She explained that because “her son was such a good-looking kid, he was a status symbol” coveted by local commanders, recalled Mr. Quinn, who did not speak to the woman directly but was told about her visit when he returned to the base from a mission later that day.

So Captain Quinn summoned Abdul Rahman and confronted him about what he had done. The police commander acknowledged that it was true, but brushed it off. When the American officer began to lecture about “how you are held to a higher standard if you are working with U.S. forces, and people expect more of you,” the commander began to laugh.

“I picked him up and threw him onto the ground,” Mr. Quinn said. Sergeant Martland joined in, he said. “I did this to make sure the message was understood that if he went back to the boy, that it was not going to be tolerated,” Mr. Quinn recalled.

There is disagreement over the extent of the commander’s injuries. Mr. Quinn said they were not serious, which was corroborated by an Afghan official who saw the commander afterward.

(The commander, Abdul Rahman, was killed two years ago in a Taliban ambush. His brother said in an interview that his brother had never raped the boy, but was the victim of a false accusation engineered by his enemies.)

Sergeant Martland, who received a Bronze Star for valor for his actions during a Taliban ambush, wrote in a letter to the Army this year that he and Mr. Quinn “felt that morally we could no longer stand by and allow our A.L.P. to commit atrocities,” referring to the Afghan Local Police.

The father of Lance Corporal Buckley believes the policy of looking away from sexual abuse was a factor in his son’s death, and he has filed a lawsuit to press the Marine Corps for more information about it.

Lance Corporal Buckley and two other Marines were killed in 2012 by one of a large entourage of boys living at their base with an Afghan police commander named Sarwar Jan.

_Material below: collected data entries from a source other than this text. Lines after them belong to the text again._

-- pv_equiv track=rewrite | github.com/lappis-unb/rasa-nlu-trainer | app/tools/stories_parser.py | get_stories_from_file
-- ===== SOURCE A (Python) =====
-- def get_stories_from_file(lines=None):
--     stories_dict = {}
--     for i in range(len(lines)):
--         if '*' in lines[i]:
--             stories_name = lines[i].split()[1]
--             i += 1
--             stories_examples = []
--             while i < len(lines) and '*' not in lines[i] and lines[i] != '\n':
--                 stories_examples.append(lines[i].strip('-').strip()[2:])
--                 i += 1
--             stories_dict[stories_name] = stories_examples
--     return stories_dict
-- ===== SOURCE B (Python) =====
-- def get_stories_from_file(lines=None):
--     stories_dict = {}
--     name = None
--     collecting = False
--     examples = []
--     for line in lines:
--         if '*' in line:
--             if name is not None:
--                 stories_dict[name] = examples
--             name = line.split()[1]
--             examples = []
--             collecting = True
--         elif line == '\n':
--             collecting = False
--         elif collecting:
--             examples.append(line.strip('-').strip()[2:])
--     if name is not None:
--         stories_dict[name] = examples
--     return stories_dict
-- ===== Notes on version B (the rewrite author's own statement) =====
-- stated objective: simpler
-- what changed: Replaces the index-driven outer loop with a nested re-scanning while loop by a single flat pass over the lines maintaining a current story name, a collecting flag and a pending examples list (a state machine), removing all index arithmetic.
import Mathlib
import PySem

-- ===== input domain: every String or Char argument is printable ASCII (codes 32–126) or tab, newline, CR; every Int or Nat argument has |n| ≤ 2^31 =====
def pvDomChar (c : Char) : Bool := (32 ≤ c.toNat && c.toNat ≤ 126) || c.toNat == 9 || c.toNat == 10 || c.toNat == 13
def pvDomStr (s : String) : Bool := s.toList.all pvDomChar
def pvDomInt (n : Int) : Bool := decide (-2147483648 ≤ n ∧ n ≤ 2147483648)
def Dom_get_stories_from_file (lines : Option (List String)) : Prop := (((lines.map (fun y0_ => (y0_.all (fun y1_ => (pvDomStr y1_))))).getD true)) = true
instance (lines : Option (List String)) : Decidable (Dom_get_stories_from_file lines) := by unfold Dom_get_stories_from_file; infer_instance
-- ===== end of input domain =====

-- B replaces A's index-driven outer loop with a nested re-scanning while loop by one flat
-- state-machine pass over the lines (objective: simpler).

-- ===== PORT A =====
-- line.strip('-').strip()[2:]  (shared expression of both Pythons)
def pvProc (l : String) : String :=
  PySem.Str.slice (PySem.Str.strip (PySem.Str.stripChars l "-")) (some 2) none

-- A's inner while loop, carrying the accumulator stories_examples
def pvCollect (ls : List String) (i : Nat) (acc : List String) : List String :=
  if _h : i < ls.length ∧ PySem.Str.isIn "*" (PySem.List.pyGetD ls (i : Int) "") = false ∧
         PySem.List.pyGetD ls (i : Int) "" ≠ "\n" then
    pvCollect ls (i + 1) (acc ++ [pvProc (PySem.List.pyGetD ls (i : Int) "")])
  else acc
termination_by ls.length - i
decreasing_by omega

def get_stories_from_file (lines : Option (List String)) : List (String × List String) :=
  match lines with
  | none => []   -- len(None) raises TypeError in Python; excluded by Pre_
  | some ls =>
    ((PySem.List.pyRange 0 (ls.length : Int) 1).foldl
      (fun d i =>
        let line := PySem.List.pyGetD ls i ""
        if PySem.Str.isIn "*" line then
          d.insert (PySem.List.pyGetD (PySem.Str.split₀ line) 1 "") (pvCollect ls (i.toNat + 1) [])
        else d)
      PySem.Dict.empty).items

-- ===== PORT B =====
-- one step of B's state machine; state = (stories_dict, name, collecting, examples)
def pvStepB (s : PySem.Dict String (List String) × Option String × Bool × List String)
    (line : String) : PySem.Dict String (List String) × Option String × Bool × List String :=
  let (d, name, collecting, examples) := s
  if PySem.Str.isIn "*" line then
    let d' := match name with
      | none => d
      | some nm => d.insert nm examples
    (d', some (PySem.List.pyGetD (PySem.Str.split₀ line) 1 ""), true, [])
  else if line = "\n" then (d, name, false, examples)
  else if collecting then (d, name, collecting, examples ++ [pvProc line])
  else (d, name, collecting, examples)

def get_stories_from_file_alt (lines : Option (List String)) : List (String × List String) :=
  match lines with
  | none => []
  | some ls =>
    let s := ls.foldl pvStepB (PySem.Dict.empty, none, false, [])
    (match s.2.1 with
     | none => s.1
     | some nm => s.1.insert nm s.2.2.2).items

-- ===== PRECONDITION & SPEC =====
-- Pre_ excludes exactly the inputs where Python A raises: lines=None (TypeError) and any
-- line containing '*' with fewer than two whitespace-separated tokens (IndexError).
def Pre_get_stories_from_file (lines : Option (List String)) : Prop :=
  lines.isSome = true ∧
  ∀ l ∈ lines.getD [], PySem.Str.isIn "*" l = true → 2 ≤ (PySem.Str.split₀ l).length
instance (lines : Option (List String)) : Decidable (Pre_get_stories_from_file lines) := by
  unfold Pre_get_stories_from_file; infer_instance

def pvWitness_get_stories_from_file : Option (List String) :=
  some ["* greet\n", " - hi there\n", "\n", "* bye\n", " - see you\n"]

def Spec_get_stories_from_file (lines : Option (List String)) (out : List (String × List String)) : Prop := out = get_stories_from_file_alt lines
instance (lines : Option (List String)) (out : List (String × List String)) : Decidable (Spec_get_stories_from_file lines out) := by unfold Spec_get_stories_from_file; infer_instance

-- ===== CLAIM (what is proved, stated in full; the proofs are below) =====
def Claim_equal_get_stories_from_file : Prop := ∀ (lines : Option (List String)), Dom_get_stories_from_file lines → Pre_get_stories_from_file lines → Spec_get_stories_from_file lines (get_stories_from_file lines)

-- ===== LEMMAS AND PROOFS =====

-- A's outer for-loop over range(len(lines)), as a recursion on the index
def pvOuterA (ls : List String) (i : Nat) (d : PySem.Dict String (List String)) :
    PySem.Dict String (List String) :=
  if h : i < ls.length then
    pvOuterA ls (i + 1)
      (let line := PySem.List.pyGetD ls (i : Int) ""
       if PySem.Str.isIn "*" line then
         d.insert (PySem.List.pyGetD (PySem.Str.split₀ line) 1 "") (pvCollect ls (i + 1) [])
       else d)
  else d
termination_by ls.length - i
decreasing_by omega

-- B's pending final flush
def pvPend (d : PySem.Dict String (List String)) (name : Option String) (ex : List String) :
    PySem.Dict String (List String) :=
  match name with
  | none => d
  | some nm => d.insert nm ex

lemma pvOuterA_eq (ls : List String) :
    ∀ (k i : Nat) (d : PySem.Dict String (List String)), ls.length - i = k →
    (PySem.List.pyRange (i : Int) (ls.length : Int) 1).foldl
      (fun d j =>
        let line := PySem.List.pyGetD ls j ""
        if PySem.Str.isIn "*" line then
          d.insert (PySem.List.pyGetD (PySem.Str.split₀ line) 1 "") (pvCollect ls (j.toNat + 1) [])
        else d) d = pvOuterA ls i d := by
  intro k
  induction k with
  | zero =>
    intro i d hk
    rw [PySem.List.pyRange_one_eq_nil (by omega), pvOuterA]
    simp only [List.foldl_nil]
    rw [dif_neg (by omega)]
  | succ k ih =>
    intro i d hk
    rw [PySem.List.pyRange_one_cons (by exact_mod_cast (by omega : i < ls.length)), List.foldl_cons]
    rw [pvOuterA, dif_pos (by omega : i < ls.length)]
    have : ((i : Int) + 1) = ((i + 1 : Nat) : Int) := by push_cast; ring
    rw [this, ih (i + 1) _ (by omega)]
    simp

lemma pvCollect_acc (ls : List String) :
    ∀ (k i : Nat), ls.length - i = k → ∀ (acc : List String),
    pvCollect ls i acc = acc ++ pvCollect ls i [] := by
  intro k
  induction k with
  | zero =>
    intro i hk acc
    have h : ¬(i < ls.length ∧ PySem.Str.isIn "*" (PySem.List.pyGetD ls (i : Int) "") = false ∧
        PySem.List.pyGetD ls (i : Int) "" ≠ "\n") := fun hh => absurd hh.1 (by omega)
    conv_lhs => rw [pvCollect]
    conv_rhs => rw [pvCollect]
    rw [dif_neg h, dif_neg h]
    simp
  | succ k ih =>
    intro i hk acc
    by_cases h : i < ls.length ∧ PySem.Str.isIn "*" (PySem.List.pyGetD ls (i : Int) "") = false ∧
        PySem.List.pyGetD ls (i : Int) "" ≠ "\n"
    · conv_lhs => rw [pvCollect]
      conv_rhs => rw [pvCollect]
      rw [dif_pos h, dif_pos h]
      conv_rhs => rw [ih (i + 1) (by omega)]
      rw [ih (i + 1) (by omega)]
      simp
    · conv_lhs => rw [pvCollect]
      conv_rhs => rw [pvCollect]
      rw [dif_neg h, dif_neg h]
      simp

lemma pvMain (ls : List String) :
    ∀ (k i : Nat), ls.length - i = k →
    ∀ (d : PySem.Dict String (List String)) (name : Option String) (P : List String) (coll : Bool),
    pvOuterA ls i (pvPend d name (P ++ (if coll then pvCollect ls i [] else []))) =
      (fun s => pvPend s.1 s.2.1 s.2.2.2) ((ls.drop i).foldl pvStepB (d, name, coll, P)) := by
  intro k
  induction k with
  | zero =>
    intro i hk d name P coll
    rw [List.drop_eq_nil_of_le (by omega), pvOuterA, dif_neg (by omega)]
    rw [pvCollect, dif_neg (by omega)]
    simp
  | succ k ih =>
    intro i hk d name P coll
    have hlt : i < ls.length := by omega
    have hget : PySem.List.pyGetD ls (i : Int) "" = ls[i] := by
      simp [List.getD_eq_getElem?_getD, List.getElem?_eq_getElem hlt]
    rw [List.drop_eq_getElem_cons hlt, List.foldl_cons]
    rw [pvOuterA, dif_pos hlt]
    simp only [hget]
    by_cases hstar : PySem.Str.isIn "*" ls[i] = true
    · -- '*' line: A inserts the full collection; B flushes the pending story and starts fresh
      have hstop : pvCollect ls i [] = [] := by
        conv_lhs => rw [pvCollect]
        rw [dif_neg]
        rintro ⟨-, hb, -⟩
        rw [hget, hstar] at hb
        simp at hb
      have hstep : pvStepB (d, name, coll, P) ls[i] =
          (pvPend d name P, some (PySem.List.pyGetD (PySem.Str.split₀ ls[i]) 1 ""), true, []) := by
        cases name <;> (simp only [pvStepB, pvPend]; rw [if_pos hstar])
      rw [if_pos hstar, hstep, hstop]
      simp only [ite_self, List.append_nil]
      have h2 := ih (i + 1) (by omega) (pvPend d name P)
        (some (PySem.List.pyGetD (PySem.Str.split₀ ls[i]) 1 "")) [] true
      simp only [pvPend, if_pos, List.nil_append] at h2
      exact h2
    · rw [if_neg hstar]
      by_cases hnl : ls[i] = "\n"
      · -- blank line: A's dict unchanged; B stops collecting
        have hstop : pvCollect ls i [] = [] := by
          conv_lhs => rw [pvCollect]
          rw [dif_neg]
          rintro ⟨-, -, hc⟩
          rw [hget] at hc
          exact hc hnl
        have hstep : pvStepB (d, name, coll, P) ls[i] = (d, name, false, P) := by
          cases name <;> (simp only [pvStepB]; rw [if_neg hstar, if_pos hnl])
        rw [hstep, hstop]
        simp only [ite_self, List.append_nil]
        have h2 := ih (i + 1) (by omega) d name P false
        simp only [if_neg (Bool.false_ne_true), List.append_nil] at h2
        exact h2
      · -- ordinary line
        cases coll with
        | false =>
          have hstep : pvStepB (d, name, false, P) ls[i] = (d, name, false, P) := by
            cases name <;> (simp only [pvStepB]; rw [if_neg hstar, if_neg hnl]; simp)
          rw [hstep]
          have h2 := ih (i + 1) (by omega) d name P false
          simp only [if_neg (Bool.false_ne_true), List.append_nil] at h2 ⊢
          exact h2
        | true =>
          have hcons : pvCollect ls i [] = pvProc ls[i] :: pvCollect ls (i + 1) [] := by
            conv_lhs => rw [pvCollect]
            rw [dif_pos ⟨hlt, by rw [hget]; exact Bool.eq_false_iff.mpr hstar, by rw [hget]; exact hnl⟩]
            rw [hget, pvCollect_acc ls (ls.length - (i + 1)) (i + 1) rfl]
            simp
          have hstep : pvStepB (d, name, true, P) ls[i] = (d, name, true, P ++ [pvProc ls[i]]) := by
            cases name <;> (simp only [pvStepB]; rw [if_neg hstar, if_neg hnl]; simp)
          rw [hstep, hcons]
          simp only [if_pos]
          have hA : P ++ pvProc ls[i] :: pvCollect ls (i + 1) [] =
              (P ++ [pvProc ls[i]]) ++ pvCollect ls (i + 1) [] := by simp
          rw [hA]
          have h2 := ih (i + 1) (by omega) d name (P ++ [pvProc ls[i]]) true
          simp only [if_pos] at h2
          exact h2

-- ===== VERDICT (by name: the statement is the Claim_ definition above) =====
theorem get_stories_from_file_spec : Claim_equal_get_stories_from_file := by
  intro lines _ _
  unfold Spec_get_stories_from_file
  cases lines with
  | none => rfl
  | some ls =>
    simp only [get_stories_from_file, get_stories_from_file_alt]
    have h0 : (0 : Int) = ((0 : Nat) : Int) := rfl
    rw [h0, pvOuterA_eq ls ls.length 0 PySem.Dict.empty (by omega)]
    have h2 := pvMain ls ls.length 0 (by omega) PySem.Dict.empty none [] false
    simp only [List.drop_zero, pvPend] at h2
    rw [h2]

Mr. Jan had long had a bad reputation; in 2010, two Marine officers managed to persuade the Afghan authorities to arrest him following a litany of abuses, including corruption, support for the Taliban and child abduction. But just two years later, the police commander was back with a different unit, working at Lance Corporal Buckley’s post, Forward Operating Base Delhi, in Helmand Province.

Lance Corporal Buckley had noticed that a large entourage of “tea boys” — domestic servants who are sometimes pressed into sexual slavery — had arrived with Mr. Jan and moved into the same barracks, one floor below the Marines. He told his father about it during his final call home.

Word of Mr. Jan’s new position also reached the Marine officers who had gotten him arrested in 2010. One of them, Maj. Jason Brezler, dashed out an email to Marine officers at F.O.B. Delhi, warning them about Mr. Jan and attaching a dossier about him.

The warning was never heeded. About two weeks later, one of the older boys with Mr. Jan — around 17 years old — grabbed a rifle and killed Lance Corporal Buckley and the other Marines.

Lance Corporal Buckley’s father still agonizes about whether the killing occurred because of the sexual abuse by an American ally. “As far as the young boys are concerned, the Marines are allowing it to happen and so they’re guilty by association,” Mr. Buckley said. “They don’t know our Marines are sick to their stomachs.”

The one American service member who was punished in the investigation that followed was Major Brezler, who had sent the email warning about Mr. Jan, his lawyers said. In one of Major Brezler’s hearings, Marine Corps lawyers warned that information about the police commander’s penchant for abusing boys might be classified. The Marine Corps has initiated proceedings to discharge Major Brezler.

Mr. Jan appears to have moved on, to a higher-ranking police command in the same province. In an interview, he denied keeping boys as sex slaves or having any relationship with the boy who killed the three Marines. “No, it’s all untrue,” Mr. Jan said. But people who know him say he still suffers from “a toothache problem,” a euphemism here for child sexual abuse.
NYT

I am both saddened and disgusted. You know maybe we can't stop it in the villages but it has no place on an American military base happening under our nose. And in the ultimate irony under the Taliban this had largely been stopped. Because to do so was a death sentence and they enforced it. So the Taliban actually was morally superior to the US military on this issue.
Hmmm, I'm conflicted.

On the one hand, I do think we need a large international military coalition to stamp out ISIS.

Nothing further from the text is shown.